If you love flowers, then you may agree that Kevin Tooher has the greatest job in the world.
As a judge for England’s Royal Horticultural Society, he is on the front lines as lilies, dahlias, roses and the world’s most beautiful flowers are presented for two of England’s premier flower shows. We caught up with Kevin to get his perspective on the Chelsea and Hampton Court Flower Shows, just before he leads lucky groups of Road Scholars through these breathtaking worlds of flowers and design.
Road Scholar: Kevin, please tell us a little about yourself!
Kevin Tooher: I have worked as a college lecturer for 11 years teaching horticulture, which includes garden history, practical gardening and science. I am also the chairman of the local Whitstable Horticultural Society and a judge for the Kent Wildlife Trust.
This is a second career. I honed my gardening skills with 10 years of part-time study while serving as a detective in the London Metropolitan Police and then qualified as a teacher.
RS: How did you become a Royal Horticultural Society judge?
KT: The Royal Horticultural Society (RHS) was looking to expand their trials system and invited applications for the position, and I was selected. I have been on two trials, each one lasting a minimum of three years, firstly perennial Euphorbias and then Penstemons.
RS: What are the primary responsibilities of the Royal Horticultural Society?
KT: The RHS is a charitable organization and in 1809 set its aim to “the improvement of horticulture in all its branches.” It is pretty much how it is today.
RS: Any tips for enjoying the Chelsea or Hampton Court Flower Shows?
KT: Chelsea and Hampton Court are very different animals. For Chelsea, get there early and do the show gardens first before it gets too busy. The great marquee is good to shelter when it rains, but just enjoy the vibe and the bustle as the day builds. Hampton Court being more spacious is more relaxed, so take your time and make sure you follow the instructor and see all of the gardens. The principal difference for the locals is that there are masses of plants for sale throughout Hampton Court but none on-site at Chelsea. Only on the last hour of the last day do most of the exhibitors sell off their material to save taking it home — there is a mad scramble for some good bargains.
RS: What are the can’t-miss exhibits that Road Scholars should be on the lookout for at the shows?
KT: The show gardens; the large ones first, then the artisan gardens and then the modern gardens.
RS: What are the other elements that participants will particularly enjoy on these programs?
KT: The scale of the grand marquee is impressive with its backdrop to the Chelsea Hospital, home of the famous Chelsea Pensioners. The skill that goes into the exhibits and keeping them looking great through the week is impressive. Look out for medals — gold, silver-gilt, silver and bronze, and the best-in-show awards — and see if you agree. The people vote every year by a telephone vote, and it is not usually the same garden that wins.
RS: What are your favorite things to grow in your own garden?
KT: I am a member of the British Clematis Society, The RHS Lily Group and the Australasian Plant Society amongst others, so anything in these could be a favourite — although our lilies are plagued by Lily beetle!
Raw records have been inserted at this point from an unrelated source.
-- pv_equiv track=rewrite | github.com/jmcculloch2018/6111 | stl_parse.py | twos_comp
-- ===== SOURCE A (Python) =====
-- def twos_comp(val):
--     out = ''
--     b = bin(abs(val))[2:]
--     b = "0"*(12-len(b)) + b
--     if val<0:
--         c = [str(1-int(i)) for i in b]
--         for i in c:
--             out+=i
--     else:
--         out = b
--     return out
-- ===== SOURCE B (Python) =====
-- def twos_comp(val):
--     b = bin(abs(val))[2:]
--     L = max(12, len(b))
--     if val >= 0:
--         return b.zfill(L)
--     return bin(((1 << L) - 1) ^ abs(val))[2:].zfill(L)
-- ===== Notes on version B (the rewrite author's own statement) =====
-- stated objective: idiomatic
-- what changed: B replaces A's per-character list-comprehension flip and string-accumulation loop for negative values by a single bitmask complement (((1 << L) - 1) ^ abs(val)) rendered with bin().zfill(L), and replaces A's manual "0"*(12-len(b)) padding by zfill with width L = max(12, len(b)).
import Mathlib
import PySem

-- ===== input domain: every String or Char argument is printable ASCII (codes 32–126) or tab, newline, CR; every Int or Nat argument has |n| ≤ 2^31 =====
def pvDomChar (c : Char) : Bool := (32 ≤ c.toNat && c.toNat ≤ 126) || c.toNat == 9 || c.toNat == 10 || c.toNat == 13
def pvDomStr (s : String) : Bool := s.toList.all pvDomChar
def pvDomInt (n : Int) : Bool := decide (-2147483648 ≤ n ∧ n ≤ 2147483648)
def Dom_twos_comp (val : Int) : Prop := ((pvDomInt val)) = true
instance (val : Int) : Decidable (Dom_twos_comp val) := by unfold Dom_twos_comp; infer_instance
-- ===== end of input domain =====

-- B replaces A's per-character flip loop (negative branch) by one bitmask complement
-- (((1 << L) - 1) ^ abs(val)) printed with bin()/zfill, where L = max(12, len(b)).

-- ===== PORT A =====
def twos_comp (val : Int) : String :=
  let out : List Char := []
  let b := PySem.List.slice (PySem.Int.toBinChars0b |val|) (some 2) none  -- bin(abs(val))[2:]
  let b := List.replicate (12 - b.length) '0' ++ b  -- "0"*(12-len(b)) + b; a negative repeat count is the empty string, as Nat subtraction gives
  if val < 0 then
    -- int(i) never raises here: every i is '0' or '1'; the .getD 0 default is unreachable
    let c := b.map (fun i => PySem.Int.toChars (1 - (PySem.Int.ofChars? [i]).getD 0))
    let out := c.foldl (fun acc s => acc ++ s) out
    String.ofList out
  else
    String.ofList b

-- ===== PORT B =====
def twos_comp_alt (val : Int) : String :=
  let b := PySem.List.slice (PySem.Int.toBinChars0b |val|) (some 2) none  -- bin(abs(val))[2:]
  let L : Nat := max 12 b.length
  if val ≥ 0 then
    String.ofList (PySem.Chars.zfill b (L : Int))
  else
    String.ofList (PySem.Chars.zfill
      (PySem.List.slice (PySem.Int.toBinChars0b (PySem.Int.bxor (((1:Int) <<< L) - 1) |val|)) (some 2) none)
      (L : Int))

-- ===== PRECONDITION & SPEC =====
def Spec_twos_comp (val : Int) (out : String) : Prop := out = twos_comp_alt val
instance (val : Int) (out : String) : Decidable (Spec_twos_comp val out) := by unfold Spec_twos_comp; infer_instance

-- ===== CLAIM (what is proved, stated in full; the proofs are below) =====
def Claim_equal_twos_comp : Prop := ∀ (val : Int), Dom_twos_comp val → Spec_twos_comp val (twos_comp val)

-- ===== LEMMAS AND PROOFS =====

-- MSB-first binary digits of n, the value of Nat.toDigits 2 n
def digMSB (n : Nat) : List Char :=
  if _h : n < 2 then [Nat.digitChar n]
  else digMSB (n / 2) ++ [Nat.digitChar (n % 2)]
decreasing_by exact Nat.div_lt_self (by omega) (by omega)

-- fixed-width L MSB-first binary digits of n (n < 2^L)
def bitsFix : Nat → Nat → List Char
  | 0, _ => []
  | L + 1, n => bitsFix L (n / 2) ++ [Nat.digitChar (n % 2)]

lemma toDigitsCore_eq (fuel : Nat) : ∀ (n : Nat) (ds : List Char), 0 < fuel → n < 2 ^ fuel →
    Nat.toDigitsCore 2 fuel n ds = digMSB n ++ ds := by
  induction fuel with
  | zero => omega
  | succ f ih =>
    intro n ds _ h
    rw [Nat.toDigitsCore]
    by_cases h2 : n / 2 = 0
    · simp only [h2, if_true]
      rw [digMSB]
      have hn2 : n < 2 := by omega
      rw [dif_pos hn2]
      have : n % 2 = n := by omega
      simp [this]
    · simp only [h2, if_false]
      have hf : 0 < f := by
        by_contra hh
        have : f = 0 := by omega
        subst this; simp at h; omega
      have hn : n / 2 < 2 ^ f := by
        have := Nat.pow_succ 2 f
        omega
      rw [ih (n / 2) _ hf hn]
      conv_rhs => rw [digMSB]
      rw [dif_neg (by omega : ¬ n < 2)]
      simp

lemma toDigits_eq (n : Nat) : Nat.toDigits 2 n = digMSB n := by
  have := toDigitsCore_eq (n + 1) n [] (by omega) (by
    calc n < 2 ^ n := Nat.lt_two_pow_self
    _ ≤ 2 ^ (n + 1) := Nat.pow_le_pow_right (by omega) (by omega))
  simpa [Nat.toDigits] using this

lemma length_bitsFix (L : Nat) : ∀ n, (bitsFix L n).length = L := by
  induction L with
  | zero => intro n; rfl
  | succ L ih => intro n; simp [bitsFix, ih]

lemma digMSB_eq_bitsFix (L : Nat) : ∀ n, 2 ^ L ≤ n → n < 2 ^ (L + 1) → digMSB n = bitsFix (L + 1) n := by
  induction L with
  | zero =>
    intro n h1 h2
    have : n = 1 := by omega
    subst this
    rw [digMSB]
    rfl
  | succ L ih =>
    intro n h1 h2
    have hp : 0 < 2 ^ L := Nat.two_pow_pos _
    have e1 := Nat.pow_succ 2 L
    have e2 := Nat.pow_succ 2 (L + 1)
    rw [digMSB, dif_neg (by omega : ¬ n < 2)]
    rw [bitsFix]
    rw [ih (n / 2) (by omega) (by omega)]

lemma bitsFix_zero_cons (L : Nat) : ∀ n, n < 2 ^ L → bitsFix (L + 1) n = '0' :: bitsFix L n := by
  induction L with
  | zero =>
    intro n h
    have hn : n = 0 := by omega
    subst hn
    simp [bitsFix]
    decide
  | succ L ih =>
    intro n h
    have e1 := Nat.pow_succ 2 L
    have : bitsFix (L + 1 + 1) n = bitsFix (L + 1) (n / 2) ++ [Nat.digitChar (n % 2)] := rfl
    rw [this, ih (n / 2) (by omega)]
    rfl

lemma bitsFix_pad (L : Nat) : ∀ L0 n, L0 ≤ L → n < 2 ^ L0 →
    bitsFix L n = List.replicate (L - L0) '0' ++ bitsFix L0 n := by
  induction L with
  | zero =>
    intro L0 n h1 hn
    have h0 : L0 = 0 := by omega
    subst h0
    simp
  | succ L ih =>
    intro L0 n h1 h2
    by_cases h : L0 = L + 1
    · subst h; simp
    · have hle : L0 ≤ L := by omega
      have hn : n < 2 ^ L := Nat.lt_of_lt_of_le h2 (Nat.pow_le_pow_right (by omega) hle)
      rw [bitsFix_zero_cons L n hn, ih L0 n hle h2]
      have : L + 1 - L0 = (L - L0) + 1 := by omega
      rw [this, List.replicate_succ]
      rfl

lemma digMSB_canon (n L : Nat) (hL : 0 < L) (hn : n < 2 ^ L) :
    List.replicate (L - (digMSB n).length) '0' ++ digMSB n = bitsFix L n := by
  by_cases h0 : n = 0
  · subst h0
    have hd : digMSB 0 = ['0'] := by rw [digMSB]; simp; decide
    rw [hd]
    rw [bitsFix_pad L 1 0 (by omega) (by omega)]
    rfl
  · have h1 : 2 ^ Nat.log2 n ≤ n := Nat.log2_self_le h0
    have h2 : n < 2 ^ (Nat.log2 n + 1) := Nat.lt_log2_self
    have hd := digMSB_eq_bitsFix (Nat.log2 n) n h1 h2
    have hlen : (digMSB n).length = Nat.log2 n + 1 := by rw [hd, length_bitsFix]
    have hle : Nat.log2 n + 1 ≤ L := by
      by_contra hh
      have : L ≤ Nat.log2 n := by omega
      have := Nat.pow_le_pow_right (show 1 ≤ 2 by omega) this
      omega
    rw [hlen, hd, bitsFix_pad L (Nat.log2 n + 1) n hle h2]

lemma bitsFix_chars (L : Nat) : ∀ n c, c ∈ bitsFix L n → c = '0' ∨ c = '1' := by
  induction L with
  | zero => intro n c h; simp [bitsFix] at h
  | succ L ih =>
    intro n c h
    simp only [bitsFix, List.mem_append, List.mem_singleton] at h
    rcases h with h | h
    · exact ih _ _ h
    · have : n % 2 = 0 ∨ n % 2 = 1 := by omega
      rcases this with h2 | h2 <;> rw [h, h2] <;> simp [Nat.digitChar]

lemma digMSB_chars (n : Nat) : ∀ c ∈ digMSB n, c = '0' ∨ c = '1' := by
  by_cases h0 : n = 0
  · subst h0
    rw [digMSB]
    simp
    decide
  · intro c hc
    rw [digMSB_eq_bitsFix (Nat.log2 n) n (Nat.log2_self_le h0) Nat.lt_log2_self] at hc
    exact bitsFix_chars _ _ _ hc

lemma zfill_digits (cs : List Char) (w : Int) (h : ∀ c ∈ cs, c = '0' ∨ c = '1') :
    PySem.Chars.zfill cs w = List.replicate (w.toNat - cs.length) '0' ++ cs := by
  rcases cs with _ | ⟨c, rest⟩
  · simp only [PySem.Chars.zfill.eq_def]
    split_ifs with hw
    · have h0 : w.toNat = 0 := by simp at hw; omega
      simp [h0]
    · simp
  · have hc : ¬(c = '+' ∨ c = '-') := by
      rcases h c (by simp) with h1 | h1 <;> subst h1 <;> decide
    simp only [PySem.Chars.zfill.eq_def]
    by_cases hw : w ≤ ((c :: rest).length : Int)
    · rw [if_pos hw]
      have h0 : w.toNat - (c :: rest).length = 0 := by omega
      rw [h0, List.replicate_zero, List.nil_append]
    · rw [if_neg hw]
      simp [hc]

lemma xor_two_bit (a c : Nat) (b d : Bool) :
    (2 * a + b.toNat) ^^^ (2 * c + d.toNat) = 2 * (a ^^^ c) + (b != d).toNat := by
  simpa [Nat.bit_val] using Nat.xor_bit b a d c

lemma mask_xor (L : Nat) : ∀ n, n < 2 ^ L → (2 ^ L - 1) ^^^ n = 2 ^ L - 1 - n := by
  induction L with
  | zero =>
    intro n h
    have hn : n = 0 := by omega
    subst hn
    rfl
  | succ L ih =>
    intro n h
    have hp : 0 < 2 ^ L := Nat.two_pow_pos _
    have e1 := Nat.pow_succ 2 L
    have hm : 2 ^ (L + 1) - 1 = 2 * (2 ^ L - 1) + (true : Bool).toNat := by
      simp [Bool.toNat]; omega
    have hn : n = 2 * (n / 2) + (decide (n % 2 = 1) : Bool).toNat := by
      rcases Nat.mod_two_eq_zero_or_one n with h2 | h2 <;> simp [h2] <;> omega
    rw [hm]
    conv_lhs => rw [hn]
    rw [xor_two_bit, ih (n / 2) (by omega)]
    rcases Nat.mod_two_eq_zero_or_one n with h2 | h2 <;> simp [h2, Bool.toNat] <;> omega

lemma flip_flatMap (L : Nat) : ∀ n, n < 2 ^ L →
    (bitsFix L n).flatMap (fun i => PySem.Int.toChars (1 - (PySem.Int.ofChars? [i]).getD 0))
      = bitsFix L (2 ^ L - 1 - n) := by
  induction L with
  | zero => intro n h; rfl
  | succ L ih =>
    intro n h
    have hp : 0 < 2 ^ L := Nat.two_pow_pos _
    have e1 := Nat.pow_succ 2 L
    have hq : (2 ^ (L + 1) - 1 - n) / 2 = 2 ^ L - 1 - n / 2 := by omega
    have hr : (2 ^ (L + 1) - 1 - n) % 2 = 1 - n % 2 := by omega
    show (bitsFix L (n / 2) ++ [Nat.digitChar (n % 2)]).flatMap _ = _
    rw [List.flatMap_append, ih (n / 2) (by omega)]
    have hlast : ∀ r, r < 2 → [Nat.digitChar r].flatMap
        (fun i => PySem.Int.toChars (1 - (PySem.Int.ofChars? [i]).getD 0)) = [Nat.digitChar (1 - r)] := by
      intro r hr2
      interval_cases r <;> decide
    rw [hlast (n % 2) (by omega)]
    show _ = bitsFix L ((2 ^ (L + 1) - 1 - n) / 2) ++ [Nat.digitChar ((2 ^ (L + 1) - 1 - n) % 2)]
    rw [hq, hr]

lemma bin_slice (v : Int) (h : 0 ≤ v) :
    PySem.List.slice (PySem.Int.toBinChars0b v) (some 2) none = digMSB v.toNat := by
  rw [PySem.Int.toBinChars0b, if_neg (by omega)]
  rw [PySem.List.slice_from _ (by omega : (0:Int) ≤ 2)]
  show Nat.toDigits 2 v.toNat = digMSB v.toNat
  exact toDigits_eq _

lemma shift_mask (L : Nat) : ((1:Int) <<< L) - 1 = ((2 ^ L - 1 : Nat) : Int) := by
  rw [Int.shiftLeft_eq]
  rw [Nat.cast_sub (Nat.one_le_two_pow)]
  push_cast
  ring

-- ===== VERDICT (by name: the statement is the Claim_ definition above) =====
theorem twos_comp_spec : Claim_equal_twos_comp := by
  intro val _
  unfold Spec_twos_comp twos_comp twos_comp_alt
  simp only []
  set m : Nat := val.natAbs with hm
  have habs : |val| = (m : Int) := by rw [hm]; exact Int.abs_eq_natAbs val
  have hb : PySem.List.slice (PySem.Int.toBinChars0b |val|) (some 2) none = digMSB m := by
    rw [habs, bin_slice _ (by positivity)]
    simp
  rw [hb]
  set b := digMSB m with hbdef
  set L : Nat := max 12 b.length with hL
  have hL0 : 0 < L := by omega
  have hlen : b.length ≤ L := by omega
  have hmL : m < 2 ^ L := by
    by_cases h0 : m = 0
    · have := Nat.two_pow_pos L
      omega
    · have h2 : m < 2 ^ (Nat.log2 m + 1) := Nat.lt_log2_self
      have hl : b.length = Nat.log2 m + 1 := by
        rw [hbdef, digMSB_eq_bitsFix (Nat.log2 m) m (Nat.log2_self_le h0) h2, length_bitsFix]
      calc m < 2 ^ (Nat.log2 m + 1) := h2
        _ ≤ 2 ^ L := Nat.pow_le_pow_right (by omega) (by omega)
  have hrep : 12 - b.length = L - b.length := by omega
  have hpad : List.replicate (12 - b.length) '0' ++ b = bitsFix L m := by
    rw [hrep, hbdef]
    exact digMSB_canon m L hL0 hmL
  by_cases hv : val < 0
  · rw [if_pos hv, if_neg (by omega : ¬ val ≥ 0)]
    -- A side: fold-append of the flipped characters
    rw [hpad]
    have hfold : ∀ (c : List (List Char)), c.foldl (fun acc s => acc ++ s) [] = c.flatMap (fun s => s) := by
      intro c
      simpa using PySem.List.foldl_append_eq_flatMap (fun (s : List Char) => s) c []
    rw [hfold]
    have hmapflat : ((bitsFix L m).map
        (fun i => PySem.Int.toChars (1 - (PySem.Int.ofChars? [i]).getD 0))).flatMap (fun s => s)
        = (bitsFix L m).flatMap (fun i => PySem.Int.toChars (1 - (PySem.Int.ofChars? [i]).getD 0)) := by
      simp [List.flatMap_def, Function.comp_def]
    rw [hmapflat, flip_flatMap L m hmL]
    -- B side
    have hxor : PySem.Int.bxor ((1:Int) <<< L - 1) |val| = ((2 ^ L - 1 - m : Nat) : Int) := by
      rw [shift_mask, habs, PySem.Int.bxor_natCast, mask_xor L m hmL]
    rw [hxor, bin_slice _ (by positivity)]
    have htoNat : ((2 ^ L - 1 - m : Nat) : Int).toNat = 2 ^ L - 1 - m := by simp
    rw [htoNat]
    have hflt : 2 ^ L - 1 - m < 2 ^ L := by
      have := Nat.two_pow_pos L
      omega
    rw [zfill_digits _ _ (digMSB_chars _)]
    have ht : ((L : Int)).toNat = L := by simp
    rw [ht]
    have := digMSB_canon (2 ^ L - 1 - m) L hL0 hflt
    rw [this]
  · rw [if_neg hv, if_pos (by omega : val ≥ 0)]
    rw [zfill_digits _ _ (digMSB_chars _)]
    have ht : ((L : Int)).toNat = L := by simp
    rw [ht, ← hrep, hbdef]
RS: A novice gardener asks you for the one piece of advice that could help them get their flower garden off the ground. What would you say?
KT: “Right plant right place” means you are less likely to lose plants and become disheartened straight away. Look at what grows well in your neighbour’s garden where the soil conditions are the same. Plants that like Florida will not like Montana. It’s the same in England — the west is wet and mild, the east is cold and dry.
RS: English gardens are iconic in the horticultural world. Why is gardening so important in local culture? What are the conditions that seem to benefit English gardens so greatly?
KT: In the UK as a whole, we benefit from a maritime climate. Having the sea all around us keeps us milder and with fewer extremes than in mainland Europe. Regular rainfall usually means we can grow a wide range of plants. The west coast — with the influence of the Gulf Stream — is frost-free most years, so lots of tender plants can be grown outside all year round.
RS: Outside of England, where are your favorite gardens in the world?
KT: I love the Italian gardens of Florence — the Medici gardens and also Lake Como Villas — but there are so many more all over the world yet to visit!